Creates a federal consumer-protection prohibition on commercially compensated conversion therapy, empowers the FTC and state attorneys general to sue, and narrows exceptions to gender-affirming care and neutral counseling.

The Brief

The Therapeutic Fraud Prevention Act of 2025 makes it unlawful for any person to provide, advertise, or knowingly facilitate conversion therapy when the practice is commercially compensated. The bill defines conversion therapy broadly as any practice that seeks to change an individual’s sexual orientation or gender identity, and it excludes gender-affirming treatment and sexual-orientation‑neutral support or safety-focused interventions.

Rather than treating conversion therapy as a health‑licensing violation, the bill frames it as an unfair or deceptive act under the FTC Act. The Federal Trade Commission may promulgate rules, investigate, and use its full enforcement toolkit; the Attorney General can bring federal civil suits; and state attorneys general may sue on behalf of residents with a required notice-and-intervention regime for the FTC.

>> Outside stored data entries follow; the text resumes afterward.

theorem pv_cons_flatMap_perm (l : List Int) (a : Int → Int) (g : Int → List Int) :
    (l.flatMap fun j => a j :: g j).Perm (l.map a ++ l.flatMap g) := by
  induction l with
  | nil => simp
  | cons j js ih =>
      simp only [List.flatMap_cons, List.map_cons, List.cons_append]
      refine List.Perm.cons _ ?_
      have h1 := List.Perm.append_left (g j) ih
      have h2 : (g j ++ (js.map a ++ js.flatMap g)).Perm (js.map a ++ (g j ++ js.flatMap g)) := by
        rw [← List.append_assoc, ← List.append_assoc]
        exact (List.perm_append_comm).append_right _
      exact h1.trans h2

theorem pv_transpose_perm (l₁ l₂ : List Int) (v : Int → Int → Int) :
    (l₁.flatMap fun i => l₂.map (v i)).Perm (l₂.flatMap fun j => l₁.map (fun i => v i j)) := by
  induction l₁ with
  | nil => simp
  | cons i is ih =>
      simp only [List.flatMap_cons, List.map_cons]
      refine List.Perm.trans ?_ (pv_cons_flatMap_perm l₂ (fun j => v i j) (fun j => is.map (fun i' => v i' j))).symm
      exact List.Perm.append_left _ ih

theorem pv_band_map (imageArray : List (List Int)) (x : Int) (f : Nat) (g : List Int → Int)
    (hx : 0 ≤ x) (hxf : x + f ≤ (imageArray.length : Int)) :
    (PySem.List.slice imageArray (some x) (some (x + f))).map g
      = (PySem.List.pyRange x (x + f) 1).map (fun i => g (PySem.List.pyGetD imageArray i [])) := by
  rw [PySem.List.slice_toNat _ hx (by omega), PySem.List.pyRange_one]
  have hT : ((x + f).toNat - x.toNat) = f := by omega
  have hT2 : (x + (f:Int) - x).toNat = f := by omega
  rw [hT, hT2]
  apply List.ext_getElem
  · simp; omega
  · intro k hk1 hk2
    have hk : k < f := by simp at hk1; omega
    have hkx : x.toNat + k < imageArray.length := by omega
    simp only [List.getElem_map, List.getElem_take, List.getElem_drop, List.getElem_range]
    congr 1
    have hxk : x + (k:Int) = ((x.toNat + k : Nat) : Int) := by omega
    rw [hxk, PySem.List.pyGetD_natCast, List.getD_eq_getElem _ _ hkx]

The statute targets providers, advertisers, platforms, and vendors who receive payment tied to conversion therapy while carving out a First Amendment protection for certain products or services.

At a Glance

What It Does

The bill prohibits providing, advertising, or knowingly facilitating conversion therapy when monetary compensation (direct or through an integral product/service) is involved, while exempting gender-transition care and neutral support. It treats violations as unfair or deceptive practices under the FTC Act, giving the FTC rulemaking and enforcement powers and permitting federal and state civil actions.

Who It Affects

Licensed clinicians, counselors, religious or lay counselors who receive payment, advertisers and online platforms that host or place ads for conversion services, and companies selling products or services integral to those practices. State attorneys general and the Department of Justice gain enforcement pathways as well.

Why It Matters

This bill shifts enforcement of conversion‑therapy prohibitions into consumer‑protection law at the federal level, creating a uniform statutory framing and a new target set (advertising, facilitation, and commerce). It creates novel tensions with free‑speech, religious‑liberty claims and with state licensing regimes because it proceeds through the FTC rather than health licensing boards.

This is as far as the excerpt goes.